### EXERCISE PROMPT
Please quote exactly the lines below from the line containing "simp only [hgt, if_true]" to the line containing "have h1 := splitOn_length_le", both lines included, and nothing else.

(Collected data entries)
-- pv_equiv track=rewrite | github.com/pdinklag/DVGamingPatch | mapping.py | javaMangle
-- ===== SOURCE A (Python) =====
-- javaPrimitiveMangling = {
--     'boolean': 'Z',
--     'char':    'C',
--     'double':  'D',
--     'float':   'F',
--     'int':     'I',
--     'long':    'J',
--     'short':   'S',
--     'void':    'V',
-- }
--
-- def javaMangle(typeName):
--     if typeName in javaPrimitiveMangling:
--         # primitive
--         return javaPrimitiveMangling[typeName]
--     elif typeName.endswith('[]'):
--         # array
--         return '[' + javaMangle(typeName[0:-2])
--     elif typeName.endswith('>'):
--         # generic class
--         openPos = typeName.find('<')
--         return 'L' + typeName[:openPos] + '<' + ''.join(map(lambda x: javaMangle(x), typeName[openPos+1:-1].split(','))) + '>;'
--     else:
--         # class
--         return 'L' + typeName + ';'
-- ===== SOURCE B (Python) =====
-- javaPrimitiveMangling = {
--     'boolean': 'Z',
--     'char':    'C',
--     'double':  'D',
--     'float':   'F',
--     'int':     'I',
--     'long':    'J',
--     'short':   'S',
--     'void':    'V',
-- }
--
-- def javaMangle(typeName):
--     # strip all trailing '[]' dimensions in one loop, then classify the core once
--     dims = 0
--     while typeName.endswith('[]'):
--         typeName = typeName[0:-2]
--         dims += 1
--     if typeName in javaPrimitiveMangling:
--         core = javaPrimitiveMangling[typeName]
--     elif typeName.endswith('>'):
--         openPos = typeName.find('<')
--         core = 'L' + typeName[:openPos] + '<' + ''.join(javaMangle(x) for x in typeName[openPos+1:-1].split(',')) + '>;'
--     else:
--         core = 'L' + typeName + ';'
--     return '[' * dims + core
-- ===== Notes on version B (the rewrite author's own statement) =====
-- stated objective: alternative
-- what changed: B replaces A's per-dimension recursion on trailing array-bracket suffixes by a single while loop that strips all array dimensions while counting them, then classifies the remaining core type exactly once (primitive / generic / plain class), recursing only into generic type arguments.
import Mathlib
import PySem

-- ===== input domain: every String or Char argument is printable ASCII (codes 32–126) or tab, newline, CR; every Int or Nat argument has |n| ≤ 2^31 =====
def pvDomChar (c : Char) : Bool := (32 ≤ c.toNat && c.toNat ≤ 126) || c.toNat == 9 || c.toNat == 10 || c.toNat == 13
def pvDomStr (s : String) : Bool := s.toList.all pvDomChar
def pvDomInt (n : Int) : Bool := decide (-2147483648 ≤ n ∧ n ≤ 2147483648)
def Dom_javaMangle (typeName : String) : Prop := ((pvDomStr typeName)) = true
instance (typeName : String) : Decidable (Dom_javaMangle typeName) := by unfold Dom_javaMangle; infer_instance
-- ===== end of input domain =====

-- B replaces A's per-dimension array recursion by one loop that strips all trailing '[]'
-- and classifies the remaining core exactly once (objective: alternative decomposition).

-- ===== PORT A =====

def javaPrimitiveMangling : PySem.Dict (List Char) (List Char) :=
  ⟨[("boolean".toList, "Z".toList),
    ("char".toList,    "C".toList),
    ("double".toList,  "D".toList),
    ("float".toList,   "F".toList),
    ("int".toList,     "I".toList),
    ("long".toList,    "J".toList),
    ("short".toList,   "S".toList),
    ("void".toList,    "V".toList)]⟩

-- A's recursion, fueled (every recursive call is on a strictly shorter string,
-- so fuel = length + 1 always suffices; the fuel guard only makes it total).
def mangleA : Nat → List Char → List Char
  | 0, _ => []
  | f + 1, cs =>
    match PySem.Dict.get? javaPrimitiveMangling cs with
    | some v => v
    | none =>
      if PySem.Chars.endswith cs "[]".toList then
        '[' :: mangleA f (PySem.List.slice cs (some 0) (some (-2)))
      else if PySem.Chars.endswith cs ">".toList then
        let openPos := PySem.Chars.find cs "<".toList
        "L".toList ++ PySem.List.slice cs none (some openPos) ++ "<".toList ++
          PySem.Chars.join []
            ((PySem.Chars.splitOn (PySem.List.slice cs (some (openPos + 1)) (some (-1))) ",".toList).map
              (mangleA f)) ++ ">;".toList
      else
        "L".toList ++ cs ++ ";".toList

def javaMangle (typeName : String) : String :=
  String.ofList (mangleA (typeName.toList.length + 1) typeName.toList)

-- ===== PORT B =====

-- the while loop: strip every trailing '[]', counting dimensions
def stripArr (cs : List Char) : Nat × List Char :=
  if PySem.Chars.endswith cs "[]".toList then
    let p := stripArr (PySem.List.slice cs none (some (-2)))
    (p.1 + 1, p.2)
  else
    (0, cs)
termination_by cs.length
decreasing_by
  have h2 : ("[]".toList : List Char) <:+ cs := (PySem.Chars.endswith_iff _ _).mp (by assumption)
  have hlen : 2 ≤ cs.length := by
    simpa using h2.length_le
  rw [PySem.List.slice_to_neg_ofNat cs 2 (by omega)]
  simp
  omega

-- B's recursion (only for generic type arguments), fueled the same way
def mangleB : Nat → List Char → List Char
  | 0, _ => []
  | f + 1, cs =>
    let p := stripArr cs
    let core :=
      match PySem.Dict.get? javaPrimitiveMangling p.2 with
      | some v => v
      | none =>
        if PySem.Chars.endswith p.2 ">".toList then
          let openPos := PySem.Chars.find p.2 "<".toList
          "L".toList ++ PySem.List.slice p.2 none (some openPos) ++ "<".toList ++
            PySem.Chars.join []
              ((PySem.Chars.splitOn (PySem.List.slice p.2 (some (openPos + 1)) (some (-1))) ",".toList).map
                (mangleB f)) ++ ">;".toList
        else
          "L".toList ++ p.2 ++ ";".toList
    List.replicate p.1 '[' ++ core

def javaMangle_alt (typeName : String) : String :=
  String.ofList (mangleB (typeName.toList.length + 1) typeName.toList)

-- ===== PRECONDITION & SPEC =====
def Spec_javaMangle (typeName : String) (out : String) : Prop := out = javaMangle_alt typeName
instance (typeName : String) (out : String) : Decidable (Spec_javaMangle typeName out) := by unfold Spec_javaMangle; infer_instance

-- ===== CLAIM (what is proved, stated in full; the proofs are below) =====
def Claim_equal_javaMangle : Prop := ∀ (typeName : String), Dom_javaMangle typeName → Spec_javaMangle typeName (javaMangle typeName)

-- ===== LEMMAS AND PROOFS =====

-- a primitive name never ends with "[]"
theorem prim_not_arr (cs v : List Char)
    (h : PySem.Dict.get? javaPrimitiveMangling cs = some v) :
    PySem.Chars.endswith cs "[]".toList = false := by
  unfold PySem.Dict.get? at h
  cases hf : List.find? (fun p => p.1 == cs) javaPrimitiveMangling.items with
  | none => rw [hf] at h; simp at h
  | some pr =>
    have hp := List.find?_some hf
    have hm := List.mem_of_find?_eq_some hf
    have hcs : pr.1 = cs := by simpa using hp
    subst hcs
    simp [javaPrimitiveMangling] at hm
    rcases hm with rfl|rfl|rfl|rfl|rfl|rfl|rfl|rfl <;> decide

-- invariant of the split loop: every produced piece is in acc or bounded by cur + rest
theorem splitOn_go_len (sep : List Char) : ∀ (fuel : Nat) (l cur : List Char) (acc : List (List Char)) (p : List Char),
    p ∈ PySem.Chars.splitOn.go sep fuel l cur acc → p ∈ acc ∨ p.length ≤ cur.length + l.length := by
  intro fuel
  induction fuel with
  | zero =>
    intro l cur acc p hp
    simp [PySem.Chars.splitOn.go] at hp
    rcases hp with h | rfl
    · exact Or.inl h
    · right; simp
  | succ f ih =>
    intro l cur acc p hp
    cases l with
    | nil =>
      simp [PySem.Chars.splitOn.go] at hp
      rcases hp with h | rfl
      · exact Or.inl h
      · right; simp
    | cons c rest =>
      rw [PySem.Chars.splitOn.go] at hp
      by_cases hpre : sep.isPrefixOf (c :: rest) = true
      · rw [if_pos hpre] at hp
        rcases ih _ _ _ _ hp with h | hlen
        · rcases List.mem_cons.mp h with rfl | h
          · right; simp
          · exact Or.inl h
        · right
          simp at hlen ⊢
          omega
      · rw [if_neg hpre] at hp
        rcases ih _ _ _ _ hp with h | hlen
        · exact Or.inl h
        · right; simp at hlen ⊢; omega

-- pieces of a comma split are no longer than the split string
theorem splitOn_length_le (t p : List Char)
    (h : p ∈ PySem.Chars.splitOn t ",".toList) : p.length ≤ t.length := by
  have := splitOn_go_len ",".toList (t.length + 1) t [] [] p h
  simpa using this

-- the slice typeName[openPos+1:-1] is strictly shorter than a nonempty typeName
theorem args_slice_lt (cs : List Char) (hne : cs ≠ []) (o : Int) :
    (PySem.List.slice cs (some (o + 1)) (some (-1))).length < cs.length := by
  rw [PySem.List.length_slice]
  have h1 : PySem.List.clampIdx cs.length (-1) = cs.length - 1 := by simp
  have hlen : 0 < cs.length := List.length_pos_iff.mpr hne
  omega

-- B peels one array dimension at a time, matching A's recursion step
theorem mangleB_arr (g : Nat) (cs : List Char)
    (h : PySem.Chars.endswith cs "[]".toList = true) :
    mangleB (g + 1) cs = '[' :: mangleB (g + 1) (PySem.List.slice cs none (some (-2))) := by
  conv_lhs => rw [mangleB]
  conv_rhs => rw [mangleB]
  rw [stripArr, if_pos h]
  simp [List.replicate_succ]

theorem mangle_eq : ∀ (f g : Nat) (cs : List Char),
    cs.length < f → cs.length < g → mangleA f cs = mangleB g cs := by
  intro f
  induction f with
  | zero => intro g cs hf; omega
  | succ f ih =>
    intro g cs hf hg
    obtain ⟨g', rfl⟩ : ∃ g', g = g' + 1 := ⟨g - 1, by omega⟩
    rw [mangleA]
    simp only [show ("[]".toList : List Char) = ['[', ']'] from rfl,
      show (">".toList : List Char) = ['>'] from rfl,
      show ("<".toList : List Char) = ['<'] from rfl,
      show (",".toList : List Char) = [','] from rfl,
      show ("L".toList : List Char) = ['L'] from rfl,
      show (";".toList : List Char) = [';'] from rfl,
      show (">;".toList : List Char) = ['>', ';'] from rfl]
    cases hp : PySem.Dict.get? javaPrimitiveMangling cs with
    | some v =>
      have harr : PySem.Chars.endswith cs ['[', ']'] = false := prim_not_arr cs v hp
      rw [mangleB, stripArr]
      simp [harr, hp]
    | none =>
      by_cases harr : PySem.Chars.endswith cs ['[', ']'] = true
      · have hsub : (['[', ']'] : List Char) <:+ cs := (PySem.Chars.endswith_iff _ _).mp harr
        have h2 : 2 ≤ cs.length := by simpa using hsub.length_le
        have hcut : (PySem.List.slice cs none (some (-2))).length = cs.length - 2 := by
          rw [PySem.List.slice_to_neg_ofNat cs 2 (by omega)]; simp
        rw [mangleB_arr g' cs harr]
        simp only [harr, if_pos]
        rw [show PySem.List.slice cs (some 0) (some (-2)) = PySem.List.slice cs none (some (-2)) from
          PySem.List.slice_zero_start cs (some (-2))]
        exact congrArg ('[' :: ·) (ih (g' + 1) _ (by omega) (by omega))
      · rw [mangleB, stripArr]
        simp only [show ("[]".toList : List Char) = ['[', ']'] from rfl,
      show (">".toList : List Char) = ['>'] from rfl,
      show ("<".toList : List Char) = ['<'] from rfl,
      show (",".toList : List Char) = [','] from rfl,
      show ("L".toList : List Char) = ['L'] from rfl,
      show (";".toList : List Char) = [';'] from rfl,
      show (">;".toList : List Char) = ['>', ';'] from rfl]
        simp only [harr, if_neg, Bool.not_eq_true, hp, List.replicate, List.nil_append]
        by_cases hgt : PySem.Chars.endswith cs ['>'] = true
        · have hne : cs ≠ [] := by
            intro hnil
            rw [hnil] at hgt
            exact absurd hgt (by decide)
          simp only [hgt, if_true]
          have hmap : ∀ p ∈ PySem.Chars.splitOn
              (PySem.List.slice cs (some (PySem.Chars.find cs ['<'] + 1)) (some (-1))) [','],
              mangleA f p = mangleB g' p := by
            intro p hpmem
            have h1 := splitOn_length_le _ _ hpmem
            have h2 := args_slice_lt cs hne (PySem.Chars.find cs ['<'])
            exact ih g' p (by omega) (by omega)
          rw [List.map_congr_left hmap]
        · simp [hgt]
-- ===== VERDICT (by name: the statement is the Claim_ definition above) =====
theorem javaMangle_spec : Claim_equal_javaMangle := by
  intro s _
  unfold Spec_javaMangle javaMangle javaMangle_alt
  rw [mangle_eq (s.toList.length + 1) (s.toList.length + 1) s.toList (by omega) (by omega)]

### WRITTEN ANSWER
          simp only [hgt, if_true]
          have hmap : ∀ p ∈ PySem.Chars.splitOn
              (PySem.List.slice cs (some (PySem.Chars.find cs ['<'] + 1)) (some (-1))) [','],
              mangleA f p = mangleB g' p := by
            intro p hpmem
            have h1 := splitOn_length_le _ _ hpmem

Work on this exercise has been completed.